Друг государства. Гении и бездарности, изменившие ход истории | страница 87
Японцы с огромным интересом расспрашивали о России и первым из русских знаменитостей полюбили Михаила Илларионовича Кутузова, который, по их мнению, «все сделал прямо по-японски, ибо их правило войны предписывает заманивать неприятеля как можно далее внутрь земли, собирая между тем со всех сторон людей, и потом окружить их». Перед расставанием Головнину и его спутникам поднесли такое послание: «Все вы долго находились здесь, но теперь <…> сами возвращаетесь в свое отечество; время вашего отбытия уже прошло, но по долговременному нашему здесь пребыванию мы к вам привыкли и расставаться нам с вами жалко. <…> о собственной вашей радости при сем не упоминайте, мы сами оную чувствуем и с нашей стороны сему счастливому событию радуемся. Берегите себя в пути, о чем и мы молим бога. Теперь, желая с вами проститься, написали мы сие».
Удивительно, но пленение русского капитана принесло в русско-японские связи куда больше теплоты, чем обе предыдущие дипломатические миссии. Отношения между нашими государствами формально были установлены Путятиным в середине XIX века, но дружба России и Японии началась раньше. В ее честь в 1996 году в японском городе Госики установили памятник Такадаю и Головнину. Не забудем об этих людях. Они тоже были дипломатами.
Плевак мы хотели. Федор Плевако
(1842–1909)
Адвокатов было много, он — один. Для его коллег-современников обыватели и простонародье придумали вереницу уничижительных прозвищ: «нанятая совесть», «куцая команда», «двукаты» и «брехунцы». Достоевский изливал на них желчь со страниц «Дневника писателя», Салтыков-Щедрин злословил адвокатуру «помойной ямой». Но усомниться в его порядочности было немыслимо. Во второй половине XIX века любой москвич уверил бы вас, что в Белокаменной есть три достопримечательности: Царь-колокол, Царь-пушка и он — Федор Никифорович Плевако, присяжный поверенный.
Корифей адвокатской профессии появился на свет 13 апреля 1842 года в захолустном городке Троицке под Оренбургом. Каким ветром в эту глушь занесло его отца — бедного, но все-таки дворянина из Малороссии, — известно одному богу: советские исследования туманно намекали на ссылку за участие в революционном подполье, но эта версия шита белыми нитками.

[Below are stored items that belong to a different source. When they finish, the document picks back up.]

def convertArabicToThai (input : Int) : String :=
  if ¬ (0 ≤ input ∧ input < 10000000) then "out of range"
  else
    let inputString : List Char := PySem.Int.toChars input
    let inputLength : Int := (inputString.length : Int)
    if inputLength = 1 then (PySem.List.pyGet? pvThaiWords input).getD ""
    else
      (PySem.List.pyRange 0 inputLength 1).foldl
        (fun result index =>
          let indexNumber : Int := index
          -- int(inputString[indexNumber]); index always in range and the char a digit,
          -- so the `.getD` fallbacks (Python's raise cases) are never taken
          let inputNumber : Int :=
            (PySem.Int.ofChars? [(PySem.List.pyGet? inputString indexNumber).getD ' ']).getD 0
          let word := (PySem.List.pyGet? pvThaiWords inputNumber).getD ""
          let unit := (PySem.List.pyGet? pvThaiUnits (inputLength - indexNumber - 1)).getD ""
          if word = "ศูนย์" then result
          else
            let word := checkLastIndex inputLength word index
            let word := checkSecondLastIndex inputLength word index
            result ++ (word ++ unit))
        ""

-- ===== PORT B =====
-- while n > 0: n, d = divmod(n, 10); …  (divisor is the constant 10, so divmod never raises)
def altLoop (n : Int) (pos : Int) (result : String) : String :=
  if n ≤ 0 then result
  else
    let d := PySem.Int.mod n 10
    let n' := PySem.Int.floordiv n 10
    let result :=
      if d ≠ 0 then
        (if pos = 0 ∧ d = 1 then "เอ็ด"
         else if pos = 1 ∧ d = 1 then ""
         else if pos = 1 ∧ d = 2 then "ยี่"
         else (PySem.List.pyGet? pvThaiWords d).getD "") ++
          (PySem.List.pyGet? pvThaiUnits pos).getD "" ++ result
      else result
    altLoop n' (pos + 1) result
termination_by n.toNat
decreasing_by
  rw [PySem.Int.floordiv_eq_ediv_of_pos (by omega : (0:Int) < 10)]
  omega

def convertArabicToThai_alt (input : Int) : String :=
  if ¬ (0 ≤ input ∧ input < 10000000) then "out of range"
  else if input < 10 then (PySem.List.pyGet? pvThaiWords input).getD ""
  else altLoop input 0 ""

-- ===== PRECONDITION & SPEC =====
def Spec_convertArabicToThai (input : Int) (out : String) : Prop := out = convertArabicToThai_alt input
instance (input : Int) (out : String) : Decidable (Spec_convertArabicToThai input out) := by unfold Spec_convertArabicToThai; infer_instance

-- ===== CLAIM (what is proved, stated in full; the proofs are below) =====
def Claim_equal_convertArabicToThai : Prop := ∀ (input : Int), Dom_convertArabicToThai input → Spec_convertArabicToThai input (convertArabicToThai input)

-- ===== LEMMAS AND PROOFS =====

-- the word+unit text contributed by one digit d at decimal position pos (0 = units)
def piece (d pos : Nat) : String :=
  if d = 0 then "" else
    (if pos = 0 ∧ d = 1 then "เอ็ด"
     else if pos = 1 ∧ d = 1 then ""
     else if pos = 1 ∧ d = 2 then "ยี่"
     else (PySem.List.pyGet? pvThaiWords (d : Int)).getD "") ++
      (PySem.List.pyGet? pvThaiUnits (pos : Int)).getD ""

-- text of a little-endian digit list starting at position pos
def pcat : List Nat → Nat → String
  | [], _ => ""
  | d :: ds, pos => pcat ds (pos + 1) ++ piece d pos

-- Nat.toDigitsCore facts -------------------------------------------------
lemma tdc_acc (b : Nat) : ∀ (f n : Nat) (l : List Char),
    Nat.toDigitsCore b f n l = Nat.toDigitsCore b f n [] ++ l := by
  intro f
  induction f with
  | zero => intro n l; simp [Nat.toDigitsCore]
  | succ f ih =>
    intro n l
    simp only [Nat.toDigitsCore]
    by_cases h : n / b = 0
    · simp [h]
    · simp only [h, if_false]
      rw [ih (n / b) ((n % b).digitChar :: l), ih (n / b) [(n % b).digitChar]]
      simp

lemma tdc_fuel (b : Nat) (hb : 1 < b) : ∀ (f g n : Nat), n < f → n < g →
    Nat.toDigitsCore b f n [] = Nat.toDigitsCore b g n [] := by
  intro f
  induction f with
  | zero => omega
  | succ f ih =>
    intro g n hf hg
    cases g with
    | zero => omega
    | succ g =>
      simp only [Nat.toDigitsCore]
      by_cases h : n / b = 0
      · simp [h]
      · simp only [h, if_false]
        rw [tdc_acc, tdc_acc b g]
        have hn : 0 < n := Nat.pos_of_ne_zero (by rintro rfl; exact h (Nat.zero_div b))
        have hd : n / b < n := Nat.div_lt_self hn hb
        rw [ih g (n / b) (by omega) (by omega)]

lemma toDigits_single {n : Nat} (h : n < 10) : Nat.toDigits 10 n = [Nat.digitChar n] := by
  have h1 : n / 10 = 0 := Nat.div_eq_of_lt h
  have h2 : n % 10 = n := Nat.mod_eq_of_lt h
  simp [Nat.toDigits, Nat.toDigitsCore, h1, h2]

lemma toDigits_step {n : Nat} (h : 10 ≤ n) :
    Nat.toDigits 10 n = Nat.toDigits 10 (n / 10) ++ [Nat.digitChar (n % 10)] := by
  have h1 : n / 10 ≠ 0 := by
    intro h0; have := Nat.div_eq_of_lt (show n < 10 by omega); omega
  have h2 : 0 < n := by omega
  calc Nat.toDigits 10 n = Nat.toDigitsCore 10 (n + 1) n [] := rfl
    _ = Nat.toDigitsCore 10 n (n / 10) [(n % 10).digitChar] := by
          simp only [Nat.toDigitsCore, h1, if_false]
    _ = Nat.toDigitsCore 10 n (n / 10) [] ++ [(n % 10).digitChar] := tdc_acc 10 n (n / 10) _
    _ = Nat.toDigitsCore 10 (n / 10 + 1) (n / 10) [] ++ [(n % 10).digitChar] := by
          rw [tdc_fuel 10 (by omega) n (n / 10 + 1) (n / 10) (by omega) (by omega)]
    _ = Nat.toDigits 10 (n / 10) ++ [Nat.digitChar (n % 10)] := rfl

lemma toDigits_eq_digits : ∀ (n : Nat), 0 < n →
    Nat.toDigits 10 n = ((Nat.digits 10 n).reverse).map Nat.digitChar := by
  intro n
  induction n using Nat.strong_induction_on with
  | _ n ih =>
    intro hn
    by_cases h : n < 10
    · rw [toDigits_single h, Nat.digits_def' (by omega) hn,
        Nat.div_eq_of_lt h, Nat.mod_eq_of_lt h]
      simp
    · rw [toDigits_step (by omega), Nat.digits_def' (by omega : (1:Nat) < 10) hn,
        ih (n / 10) (by omega) (by omega)]
      simp

-- B side ----------------------------------------------------------------
lemma altLoop_eq : ∀ (m p : Nat) (r : String),
    altLoop (m : Int) (p : Int) r = pcat (Nat.digits 10 m) p ++ r := by
  intro m
  induction m using Nat.strong_induction_on with
  | _ m ih =>
    intro p r
    rw [altLoop]
    by_cases h0 : m = 0
    · subst h0; simp [pcat]
    · have hpos : 0 < m := Nat.pos_of_ne_zero h0
      have hle : ¬ ((m : Int) ≤ 0) := by omega
      have hd : PySem.Int.mod (m : Int) 10 = ((m % 10 : Nat) : Int) := by
        rw [PySem.Int.mod_eq_emod_of_pos (by omega)]; omega
      have hq : PySem.Int.floordiv (m : Int) 10 = ((m / 10 : Nat) : Int) := by
        rw [PySem.Int.floordiv_eq_ediv_of_pos (by omega)]; omega
      have hp1 : ((p : Int) + 1) = ((p + 1 : Nat) : Int) := by push_cast; ring
      simp only [hle, if_false, hd, hq, hp1]
      rw [ih (m / 10) (by omega) (p + 1)]
      rw [Nat.digits_def' (by omega : (1:Nat) < 10) hpos]
      simp only [pcat]
      by_cases hz : m % 10 = 0
      · simp [hz, piece]
      · have : ((m % 10 : Nat) : Int) ≠ 0 := by omega
        simp only [this, if_true, ne_eq, not_false_iff]
        have e1 : ((m : Int) % 10 = 1) ↔ (m % 10 = 1) := by omega
        have e2 : ((m : Int) % 10 = 2) ↔ (m % 10 = 2) := by omega
        simp [piece, hz, e1, e2, String.append_assoc]

-- A side ----------------------------------------------------------------
lemma ofChars_digitChar {d : Nat} (h : d < 10) :
    PySem.Int.ofChars? [Nat.digitChar d] = some (d : Int) := by
  interval_cases d <;> decide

Фединого родителя, служившего на таможне, звали не Никифором, как можно предположить, а Василием, и фамилия его была Плевак — букву «о» на конце прибавил его знаменитый сын для благозвучности. Как-то, посещая провинциальных помещиков, он приметил в их доме служанку Катю — то ли киргизку, то ли калмычку, то ли башкирку — и за десять руб лей приобрел ее у хозяев в вечную собственность. Формально оставаясь бобылем, Василий прижил от женщины четверых детей — из них выжило двое. Рожденный вне брака будущий судебный защитник получил отчество не от родного отца, а от крестного старшего брата — Никифора.